What is expected: Whenever a line in the entries below contains "Bool", copy that line.

Data for analysis:

-- pv_equiv track=rewrite | github.com/pypi-data/pypi-mirror-400 | packages/fluxem/fluxem-1.0.1.tar.gz/fluxem-1.0.1/fluxem/domains/music/__init__.py | invariant_under_TnI
-- ===== SOURCE A (Python) =====
-- from typing import Any, Dict, List, Optional, Tuple, Union
--
-- def invariant_under_TnI(pcs: List[int]) -> List[int]:
--     """
--     Find all TnI invariants (TnI(S) = S).
--
--     """
--     invariants = []
--
--     sorted_pcs = sorted(set(pc % 12 for pc in pcs))
--
--     for n in range(12):
--         inverted = sorted([((11 - pc) % 12) for pc in sorted_pcs])
--         transposed = sorted([(pc + n) % 12 for pc in inverted])
--
--         if transposed == sorted_pcs:
--             invariants.append(n)
--
--     return invariants
-- ===== SOURCE B (Python) =====
-- def invariant_under_TnI(pcs):
--     """
--     Find all TnI invariants (TnI(S) = S).
--     """
--     s = {pc % 12 for pc in pcs}
--     sums = [0] * 12
--     for x in s:
--         for y in s:
--             sums[(x + y) % 12] += 1
--     return [n for n in range(12) if sums[(n + 11) % 12] == len(s)]
-- ===== Notes on version B (the rewrite author's own statement) =====
-- stated objective: alternative
-- what changed: Instead of testing each of the 12 levels by applying the inversion map, B builds a 12-bucket histogram of pairwise sums (x+y) mod 12 over the residue set S once, and reads off the invariant levels as those n whose index (n+11) mod 12 has |S| pairs (TnI fixes S iff every x in S pairs with some y in S summing to n+11 mod 12).
import Mathlib
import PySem

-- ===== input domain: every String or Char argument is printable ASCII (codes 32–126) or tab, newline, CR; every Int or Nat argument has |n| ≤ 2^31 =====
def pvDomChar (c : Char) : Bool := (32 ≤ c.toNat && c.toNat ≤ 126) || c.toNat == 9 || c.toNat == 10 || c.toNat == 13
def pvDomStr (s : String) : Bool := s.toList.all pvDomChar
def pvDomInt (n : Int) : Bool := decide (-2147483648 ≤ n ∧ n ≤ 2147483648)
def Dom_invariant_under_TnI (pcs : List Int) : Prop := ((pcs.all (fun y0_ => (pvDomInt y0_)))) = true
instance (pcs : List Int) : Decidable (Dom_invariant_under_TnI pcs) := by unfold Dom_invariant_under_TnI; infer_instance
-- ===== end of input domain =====

-- B replaces A's per-level inversion-and-compare by one pairwise-sum histogram over the residue
-- set, reading each level off a bucket count (alternative algorithm; same results).

-- ===== PORT A =====
def invariant_under_TnI (pcs : List Int) : List Int :=
  let sorted_pcs := PySem.List.sorted
    (PySem.Set.ofList (pcs.map (fun pc => PySem.Int.mod pc 12))) (fun x => x) false
  (PySem.List.pyRange 0 12 1).foldl (fun invariants n =>
    let inverted := PySem.List.sorted
      (sorted_pcs.map (fun pc => PySem.Int.mod (11 - pc) 12)) (fun x => x) false
    let transposed := PySem.List.sorted
      (inverted.map (fun pc => PySem.Int.mod (pc + n) 12)) (fun x => x) false
    if transposed = sorted_pcs then invariants ++ [n] else invariants) []

-- ===== PORT B =====
-- sums[(x+y)%12] += 1 : index is always in [0,12) = len(sums), so pyGetD/pySetD are exact.
-- The histogram is iteration-order independent, so folding over the Set's list is exact.
def invariant_under_TnI_alt (pcs : List Int) : List Int :=
  let s : PySem.Set Int := PySem.Set.ofList (pcs.map (fun pc => PySem.Int.mod pc 12))
  let sums : List Int :=
    s.foldl (fun sums x =>
      s.foldl (fun sums y =>
        PySem.List.pySetD sums (PySem.Int.mod (x + y) 12)
          (PySem.List.pyGetD sums (PySem.Int.mod (x + y) 12) 0 + 1)) sums)
      (List.replicate 12 0)
  (PySem.List.pyRange 0 12 1).filter
    (fun n => PySem.List.pyGetD sums (PySem.Int.mod (n + 11) 12) 0 == PySem.Set.len s)

-- ===== PRECONDITION & SPEC =====
def Spec_invariant_under_TnI (pcs : List Int) (out : List Int) : Prop := out = invariant_under_TnI_alt pcs
instance (pcs : List Int) (out : List Int) : Decidable (Spec_invariant_under_TnI pcs out) := by unfold Spec_invariant_under_TnI; infer_instance

-- ===== CLAIM (what is proved, stated in full; the proofs are below) =====
def Claim_equal_invariant_under_TnI : Prop := ∀ (pcs : List Int), Dom_invariant_under_TnI pcs → Spec_invariant_under_TnI pcs (invariant_under_TnI pcs)

-- ===== LEMMAS AND PROOFS =====

theorem pv_mod12_range (a : Int) : 0 ≤ PySem.Int.mod a 12 ∧ PySem.Int.mod a 12 < 12 := by
  rw [PySem.Int.mod_eq_emod_of_pos (by norm_num)]
  omega

theorem pv_mod12_comp (pc n : Int) :
    PySem.Int.mod (PySem.Int.mod (11 - pc) 12 + n) 12 = PySem.Int.mod (11 - pc + n) 12 := by
  rw [PySem.Int.mod_eq_emod_of_pos (b := 12) (by norm_num),
      PySem.Int.mod_eq_emod_of_pos (b := 12) (by norm_num),
      PySem.Int.mod_eq_emod_of_pos (b := 12) (by norm_num)]
  omega

theorem pv_mod12_inj (x y n : Int) (hx : 0 ≤ x ∧ x < 12) (hy : 0 ≤ y ∧ y < 12)
    (h : PySem.Int.mod (11 - x + n) 12 = PySem.Int.mod (11 - y + n) 12) : x = y := by
  rw [PySem.Int.mod_eq_emod_of_pos (b := 12) (by norm_num),
      PySem.Int.mod_eq_emod_of_pos (b := 12) (by norm_num)] at h
  omega

-- core: for a strictly increasing list, sorted(map f L) = L iff f maps L into L (f injective on L)
theorem pv_sorted_map_eq_self_iff (L : List Int) (f : Int → Int)
    (hL : L.Pairwise (· < ·))
    (hinj : ∀ x ∈ L, ∀ y ∈ L, f x = f y → x = y) :
    (PySem.List.sorted (L.map f) (fun x => x) false = L) ↔ ∀ x ∈ L, f x ∈ L := by
  constructor
  · intro h x hx
    have hperm : (L.map f).Perm L := by
      have hp := PySem.List.sorted_perm (L.map f) (fun x => x) false
      rw [h] at hp
      exact hp.symm
    exact hperm.mem_iff.mp (List.mem_map_of_mem hx)
  · intro h
    have hnd : L.Nodup := hL.imp (fun hlt => ne_of_lt hlt)
    have hndm : (L.map f).Nodup := hnd.map_on hinj
    have hsub : (L.map f) ⊆ L := by
      intro y hy
      obtain ⟨x, hx, rfl⟩ := List.mem_map.mp hy
      exact h x hx
    have hperm : (L.map f).Perm L :=
      (List.subperm_of_subset hndm hsub).perm_of_length_le (by simp)
    calc PySem.List.sorted (L.map f) (fun x => x) false
        = PySem.List.sorted L (fun x => x) false :=
          PySem.List.sorted_eq_sorted_of_perm _ _ _ (fun a b hab => hab) hperm
      _ = L := PySem.List.sorted_eq_self_of_pairwise L (fun x => x)
          (hL.imp (fun hlt => le_of_lt hlt))

-- A's per-n test ⟺ every element of S maps back into S under TnI
theorem pv_A_test (pcs : List Int) (n : Int) :
    (PySem.List.sorted
        ((PySem.List.sorted
            ((PySem.List.sorted (PySem.Set.ofList (pcs.map (fun pc => PySem.Int.mod pc 12)))
                (fun x => x) false).map (fun pc => PySem.Int.mod (11 - pc) 12))
            (fun x => x) false).map (fun pc => PySem.Int.mod (pc + n) 12))
        (fun x => x) false
      = PySem.List.sorted (PySem.Set.ofList (pcs.map (fun pc => PySem.Int.mod pc 12)))
          (fun x => x) false)
    ↔ (∀ x ∈ PySem.Set.ofList (pcs.map (fun pc => PySem.Int.mod pc 12)),
        PySem.Int.mod (11 - x + n) 12 ∈ PySem.Set.ofList (pcs.map (fun pc => PySem.Int.mod pc 12))) := by
  set S := PySem.Set.ofList (pcs.map (fun pc => PySem.Int.mod pc 12)) with hS
  set L := PySem.List.sorted S (fun x => x) false with hLdef
  have hmemL : ∀ x, x ∈ L ↔ x ∈ S := fun x => PySem.List.mem_sorted S (fun x => x) false x
  have hrange : ∀ x ∈ L, 0 ≤ x ∧ x < 12 := by
    intro x hx
    have hxS : x ∈ S := (hmemL x).mp hx
    have hxm : x ∈ pcs.map (fun pc => PySem.Int.mod pc 12) :=
      (PySem.Set.mem_ofList (pcs.map (fun pc => PySem.Int.mod pc 12)) x).mp (hS ▸ hxS)
    obtain ⟨pc, _, rfl⟩ := List.mem_map.mp hxm
    exact pv_mod12_range pc
  have hcollapse :
      PySem.List.sorted
        ((PySem.List.sorted (L.map (fun pc => PySem.Int.mod (11 - pc) 12)) (fun x => x) false).map
          (fun pc => PySem.Int.mod (pc + n) 12)) (fun x => x) false
      = PySem.List.sorted (L.map (fun pc => PySem.Int.mod (11 - pc + n) 12)) (fun x => x) false := by
    have hp : ((PySem.List.sorted (L.map (fun pc => PySem.Int.mod (11 - pc) 12)) (fun x => x)
        false).map (fun pc => PySem.Int.mod (pc + n) 12)).Perm
        ((L.map (fun pc => PySem.Int.mod (11 - pc) 12)).map
          (fun pc => PySem.Int.mod (pc + n) 12)) :=
      List.Perm.map _ (PySem.List.sorted_perm _ _ false)
    rw [PySem.List.sorted_eq_sorted_of_perm _ _ _ (fun a b hab => hab) hp, List.map_map]
    congr 1
    apply List.map_congr_left
    intro pc _
    simp only [Function.comp]
    exact pv_mod12_comp pc n
  rw [hcollapse,
    pv_sorted_map_eq_self_iff L _ (hLdef ▸ hS ▸ PySem.List.sorted_ofList_pairwise_lt _)
      (fun x hx y hy h => pv_mod12_inj x y n (hrange x hx) (hrange y hy) h)]
  constructor
  · intro h x hx
    exact (hmemL _).mp (h x ((hmemL x).mpr hx))
  · intro h x hx
    exact (hmemL _).mpr (h x ((hmemL x).mp hx))

-- get-after-set on a list of length 12, both indices in range
theorem pv_get_set (acc : List Int) (i m v : Int) (hlen : acc.length = 12)
    (hi : 0 ≤ i ∧ i < 12) (hm : 0 ≤ m ∧ m < 12) :
    PySem.List.pyGetD (PySem.List.pySetD acc i v) m 0
      = if m = i then v else PySem.List.pyGetD acc m 0 := by
  rw [PySem.List.pySetD_of_nonneg acc v hi.1,
      PySem.List.pyGetD_eq_getElem _ 0 hm.1 (by rw [List.length_set]; push_cast [hlen]; omega),
      List.getElem_set]
  split_ifs with h1 h2 h3
  · rfl
  · omega
  · omega
  · rw [PySem.List.pyGetD_eq_getElem _ 0 hm.1 (by push_cast [hlen]; omega)]

theorem pv_length_inner (ys acc : List Int) (x : Int) :
    (ys.foldl (fun sums y =>
      PySem.List.pySetD sums (PySem.Int.mod (x + y) 12)
        (PySem.List.pyGetD sums (PySem.Int.mod (x + y) 12) 0 + 1)) acc).length = acc.length := by
  induction ys generalizing acc with
  | nil => rfl
  | cons y ys ih =>
      simp only [List.foldl_cons]
      rw [ih, PySem.List.length_pySetD]

-- inner loop: bucket m gains one for each y with (x+y)%12 = m
theorem pv_inner (ys acc : List Int) (x m : Int) (hlen : acc.length = 12)
    (hm : 0 ≤ m ∧ m < 12) :
    PySem.List.pyGetD (ys.foldl (fun sums y =>
      PySem.List.pySetD sums (PySem.Int.mod (x + y) 12)
        (PySem.List.pyGetD sums (PySem.Int.mod (x + y) 12) 0 + 1)) acc) m 0
    = PySem.List.pyGetD acc m 0 + (ys.countP (fun y => decide (PySem.Int.mod (x + y) 12 = m)) : Int) := by
  induction ys generalizing acc with
  | nil => simp
  | cons y ys ih =>
      simp only [List.foldl_cons]
      rw [ih _ (by rw [PySem.List.length_pySetD, hlen]),
          pv_get_set acc _ m _ hlen (pv_mod12_range _) hm, List.countP_cons]
      by_cases h : PySem.Int.mod (x + y) 12 = m
      · rw [if_pos h.symm, h, if_pos (show decide (m = m) = true by simp)]
        push_cast
        ring
      · rw [if_neg (fun e => h e.symm), decide_eq_false h]
        push_cast
        ring

-- outer loop: bucket m = sum over x of the inner counts
theorem pv_outer (xs ys acc : List Int) (m : Int) (hlen : acc.length = 12)
    (hm : 0 ≤ m ∧ m < 12) :
    PySem.List.pyGetD (xs.foldl (fun sums x =>
      ys.foldl (fun sums y =>
        PySem.List.pySetD sums (PySem.Int.mod (x + y) 12)
          (PySem.List.pyGetD sums (PySem.Int.mod (x + y) 12) 0 + 1)) sums) acc) m 0
    = PySem.List.pyGetD acc m 0
      + (xs.map (fun x => ((ys.countP (fun y => decide (PySem.Int.mod (x + y) 12 = m)) : Nat) : Int))).sum := by
  induction xs generalizing acc with
  | nil => simp
  | cons x xs ih =>
      simp only [List.foldl_cons, List.map_cons, List.sum_cons]
      rw [ih _ (by rw [pv_length_inner, hlen]), pv_inner ys acc x m hlen hm]
      ring

-- with nodup in-range ys, the inner count is a membership indicator
theorem pv_count_indicator (ys : List Int) (x m : Int) (hnd : ys.Nodup)
    (hr : ∀ y ∈ ys, 0 ≤ y ∧ y < 12) (hm : 0 ≤ m ∧ m < 12) :
    ys.countP (fun y => decide (PySem.Int.mod (x + y) 12 = m))
      = if PySem.Int.mod (m - x) 12 ∈ ys then 1 else 0 := by
  have hiff : ∀ y ∈ ys, (PySem.Int.mod (x + y) 12 = m ↔ y = PySem.Int.mod (m - x) 12) := by
    intro y hy
    rw [PySem.Int.mod_eq_emod_of_pos (b := 12) (by norm_num),
        PySem.Int.mod_eq_emod_of_pos (b := 12) (by norm_num)]
    have := hr y hy
    omega
  rw [List.countP_congr (q := fun y => decide (y = PySem.Int.mod (m - x) 12)) (fun y hy => by
    simp only [decide_eq_true_eq]; exact hiff y hy)]
  by_cases hmem : PySem.Int.mod (m - x) 12 ∈ ys
  · rw [if_pos hmem]
    have hpred : (fun y : Int => decide (y = PySem.Int.mod (m - x) 12))
        = (fun y : Int => y == PySem.Int.mod (m - x) 12) := by
      funext y
      rw [Bool.beq_eq_decide_eq]
    rw [hpred, ← List.count_eq_countP, List.count_eq_one_of_mem hnd hmem]
  · rw [if_neg hmem, List.countP_eq_zero]
    intro y hy
    rw [decide_eq_true_eq]
    intro h
    rw [h] at hy
    exact hmem hy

Reply:
def pvDomChar (c : Char) : Bool := (32 ≤ c.toNat && c.toNat ≤ 126) || c.toNat == 9 || c.toNat == 10 || c.toNat == 13
def pvDomStr (s : String) : Bool := s.toList.all pvDomChar
def pvDomInt (n : Int) : Bool := decide (-2147483648 ≤ n ∧ n ≤ 2147483648)
      rw [Bool.beq_eq_decide_eq]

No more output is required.